*TASK BRIEF*: Pull out every line in the data that has the string "objective" in it.

-=-=-

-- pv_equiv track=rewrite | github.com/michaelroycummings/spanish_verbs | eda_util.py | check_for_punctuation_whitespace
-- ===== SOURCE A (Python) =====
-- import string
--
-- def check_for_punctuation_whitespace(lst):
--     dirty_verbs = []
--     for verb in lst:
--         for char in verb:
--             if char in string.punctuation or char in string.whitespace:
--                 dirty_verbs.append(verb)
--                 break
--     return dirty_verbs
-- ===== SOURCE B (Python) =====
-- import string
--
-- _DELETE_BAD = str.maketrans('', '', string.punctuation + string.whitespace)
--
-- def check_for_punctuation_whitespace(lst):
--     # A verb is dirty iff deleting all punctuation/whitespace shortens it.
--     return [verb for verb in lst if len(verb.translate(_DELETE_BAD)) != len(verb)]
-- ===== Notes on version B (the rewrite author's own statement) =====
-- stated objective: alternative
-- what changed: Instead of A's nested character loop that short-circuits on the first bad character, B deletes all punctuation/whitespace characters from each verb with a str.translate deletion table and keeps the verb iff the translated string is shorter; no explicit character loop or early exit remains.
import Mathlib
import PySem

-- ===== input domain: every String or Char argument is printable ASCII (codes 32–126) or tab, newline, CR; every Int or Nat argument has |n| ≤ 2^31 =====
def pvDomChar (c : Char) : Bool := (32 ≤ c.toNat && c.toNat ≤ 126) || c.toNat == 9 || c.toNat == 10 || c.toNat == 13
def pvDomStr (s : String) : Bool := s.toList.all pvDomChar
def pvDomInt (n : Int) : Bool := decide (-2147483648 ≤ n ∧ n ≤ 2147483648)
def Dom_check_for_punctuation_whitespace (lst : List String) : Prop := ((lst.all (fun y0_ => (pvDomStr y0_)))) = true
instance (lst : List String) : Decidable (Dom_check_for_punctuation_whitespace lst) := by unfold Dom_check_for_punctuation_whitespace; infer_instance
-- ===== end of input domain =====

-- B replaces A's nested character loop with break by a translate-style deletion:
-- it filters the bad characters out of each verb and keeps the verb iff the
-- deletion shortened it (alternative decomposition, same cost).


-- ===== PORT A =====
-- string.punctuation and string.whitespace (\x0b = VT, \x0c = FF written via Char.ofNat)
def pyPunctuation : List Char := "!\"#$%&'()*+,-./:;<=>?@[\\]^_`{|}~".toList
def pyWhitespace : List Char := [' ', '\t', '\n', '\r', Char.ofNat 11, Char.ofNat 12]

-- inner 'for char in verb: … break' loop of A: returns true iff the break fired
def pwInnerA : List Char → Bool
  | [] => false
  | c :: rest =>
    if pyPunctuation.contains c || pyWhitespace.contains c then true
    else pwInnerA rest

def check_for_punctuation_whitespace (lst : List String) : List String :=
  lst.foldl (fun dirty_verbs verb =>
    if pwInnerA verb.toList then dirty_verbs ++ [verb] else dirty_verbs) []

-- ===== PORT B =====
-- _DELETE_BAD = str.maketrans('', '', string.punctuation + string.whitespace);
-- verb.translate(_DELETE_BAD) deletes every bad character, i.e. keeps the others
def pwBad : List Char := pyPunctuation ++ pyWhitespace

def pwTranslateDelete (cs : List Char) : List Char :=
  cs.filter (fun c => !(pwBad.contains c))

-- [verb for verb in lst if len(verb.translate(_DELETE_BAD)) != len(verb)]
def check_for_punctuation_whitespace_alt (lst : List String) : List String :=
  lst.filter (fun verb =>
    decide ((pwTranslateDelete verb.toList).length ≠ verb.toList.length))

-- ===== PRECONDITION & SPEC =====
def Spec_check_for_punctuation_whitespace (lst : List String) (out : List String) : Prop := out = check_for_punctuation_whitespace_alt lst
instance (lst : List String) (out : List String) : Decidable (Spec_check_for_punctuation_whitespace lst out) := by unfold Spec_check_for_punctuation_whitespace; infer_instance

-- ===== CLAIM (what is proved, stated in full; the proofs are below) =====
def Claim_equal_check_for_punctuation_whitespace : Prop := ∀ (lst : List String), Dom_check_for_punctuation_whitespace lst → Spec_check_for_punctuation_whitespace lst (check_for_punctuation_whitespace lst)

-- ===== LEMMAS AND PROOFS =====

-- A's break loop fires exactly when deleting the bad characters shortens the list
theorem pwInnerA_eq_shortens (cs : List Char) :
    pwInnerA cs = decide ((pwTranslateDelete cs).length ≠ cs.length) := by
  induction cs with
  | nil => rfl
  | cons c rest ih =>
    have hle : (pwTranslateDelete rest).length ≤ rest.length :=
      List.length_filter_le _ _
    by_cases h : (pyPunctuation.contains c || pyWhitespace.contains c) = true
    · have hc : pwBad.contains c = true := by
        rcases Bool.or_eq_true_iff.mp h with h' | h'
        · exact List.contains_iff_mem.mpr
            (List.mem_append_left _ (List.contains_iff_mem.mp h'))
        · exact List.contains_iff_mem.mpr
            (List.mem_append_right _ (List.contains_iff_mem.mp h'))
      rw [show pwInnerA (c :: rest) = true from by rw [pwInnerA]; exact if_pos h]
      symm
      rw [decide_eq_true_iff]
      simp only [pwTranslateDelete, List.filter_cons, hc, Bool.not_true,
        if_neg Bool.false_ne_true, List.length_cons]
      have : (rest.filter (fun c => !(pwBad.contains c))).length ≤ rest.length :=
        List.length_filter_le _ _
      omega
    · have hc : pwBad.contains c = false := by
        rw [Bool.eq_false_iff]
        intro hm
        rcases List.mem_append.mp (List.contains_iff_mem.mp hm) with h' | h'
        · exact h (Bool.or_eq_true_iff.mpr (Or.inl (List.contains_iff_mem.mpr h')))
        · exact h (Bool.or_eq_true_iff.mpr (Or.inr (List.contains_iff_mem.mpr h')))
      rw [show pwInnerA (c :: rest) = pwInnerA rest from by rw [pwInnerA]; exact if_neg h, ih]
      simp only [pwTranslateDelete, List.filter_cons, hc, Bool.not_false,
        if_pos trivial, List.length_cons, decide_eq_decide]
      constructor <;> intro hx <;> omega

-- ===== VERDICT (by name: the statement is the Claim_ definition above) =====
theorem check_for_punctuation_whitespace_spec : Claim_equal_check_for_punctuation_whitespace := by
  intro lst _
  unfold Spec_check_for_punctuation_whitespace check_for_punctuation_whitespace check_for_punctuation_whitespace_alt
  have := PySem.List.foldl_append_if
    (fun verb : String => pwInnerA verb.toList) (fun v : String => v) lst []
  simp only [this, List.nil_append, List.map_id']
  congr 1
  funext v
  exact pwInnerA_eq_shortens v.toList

-=-=-

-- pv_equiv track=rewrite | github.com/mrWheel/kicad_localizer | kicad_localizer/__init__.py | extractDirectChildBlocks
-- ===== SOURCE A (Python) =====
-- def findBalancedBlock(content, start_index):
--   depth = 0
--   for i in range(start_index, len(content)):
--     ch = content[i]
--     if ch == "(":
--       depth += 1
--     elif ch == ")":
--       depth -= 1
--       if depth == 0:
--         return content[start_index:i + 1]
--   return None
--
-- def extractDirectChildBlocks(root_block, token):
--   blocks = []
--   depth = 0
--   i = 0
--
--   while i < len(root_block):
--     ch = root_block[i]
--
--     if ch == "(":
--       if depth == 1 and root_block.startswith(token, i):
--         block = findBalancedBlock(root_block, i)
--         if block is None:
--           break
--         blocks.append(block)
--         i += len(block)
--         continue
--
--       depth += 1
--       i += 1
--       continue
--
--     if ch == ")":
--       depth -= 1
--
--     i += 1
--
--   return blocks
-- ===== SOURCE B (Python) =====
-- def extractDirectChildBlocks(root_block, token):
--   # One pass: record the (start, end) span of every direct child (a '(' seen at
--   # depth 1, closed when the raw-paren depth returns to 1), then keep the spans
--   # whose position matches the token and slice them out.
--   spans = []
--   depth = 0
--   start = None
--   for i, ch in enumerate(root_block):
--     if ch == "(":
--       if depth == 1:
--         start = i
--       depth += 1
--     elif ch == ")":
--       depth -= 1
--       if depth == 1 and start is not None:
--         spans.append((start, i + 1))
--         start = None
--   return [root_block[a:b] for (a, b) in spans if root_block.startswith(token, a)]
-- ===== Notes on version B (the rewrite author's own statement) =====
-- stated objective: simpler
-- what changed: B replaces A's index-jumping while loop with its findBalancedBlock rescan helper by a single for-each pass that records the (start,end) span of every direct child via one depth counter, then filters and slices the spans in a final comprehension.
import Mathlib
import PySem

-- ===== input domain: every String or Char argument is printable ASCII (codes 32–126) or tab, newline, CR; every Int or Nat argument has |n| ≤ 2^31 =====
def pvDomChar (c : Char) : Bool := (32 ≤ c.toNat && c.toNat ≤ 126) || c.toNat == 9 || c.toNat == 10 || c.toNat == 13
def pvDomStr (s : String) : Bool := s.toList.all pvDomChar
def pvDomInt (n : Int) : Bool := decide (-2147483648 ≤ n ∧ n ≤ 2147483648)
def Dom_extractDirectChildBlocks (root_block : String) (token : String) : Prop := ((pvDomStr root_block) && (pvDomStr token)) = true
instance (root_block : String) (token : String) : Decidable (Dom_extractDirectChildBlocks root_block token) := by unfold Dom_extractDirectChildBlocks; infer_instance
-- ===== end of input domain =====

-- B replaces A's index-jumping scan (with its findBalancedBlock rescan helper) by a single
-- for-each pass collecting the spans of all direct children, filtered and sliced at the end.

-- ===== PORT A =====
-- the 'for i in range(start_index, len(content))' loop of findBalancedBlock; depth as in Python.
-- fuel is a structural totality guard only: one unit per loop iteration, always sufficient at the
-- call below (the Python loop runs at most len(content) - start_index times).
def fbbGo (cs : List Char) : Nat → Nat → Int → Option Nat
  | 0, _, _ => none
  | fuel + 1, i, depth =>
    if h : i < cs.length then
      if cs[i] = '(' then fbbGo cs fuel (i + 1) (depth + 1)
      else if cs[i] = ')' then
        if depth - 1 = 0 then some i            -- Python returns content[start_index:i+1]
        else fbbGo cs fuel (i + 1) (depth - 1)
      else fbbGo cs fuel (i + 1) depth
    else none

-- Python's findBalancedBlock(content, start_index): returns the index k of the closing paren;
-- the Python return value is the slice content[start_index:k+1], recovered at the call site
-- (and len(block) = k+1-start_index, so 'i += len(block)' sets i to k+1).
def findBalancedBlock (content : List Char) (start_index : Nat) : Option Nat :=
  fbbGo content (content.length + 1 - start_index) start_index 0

-=-=-

*TASK SOLUTION*:
-- stated objective: alternative
-- stated objective: simpler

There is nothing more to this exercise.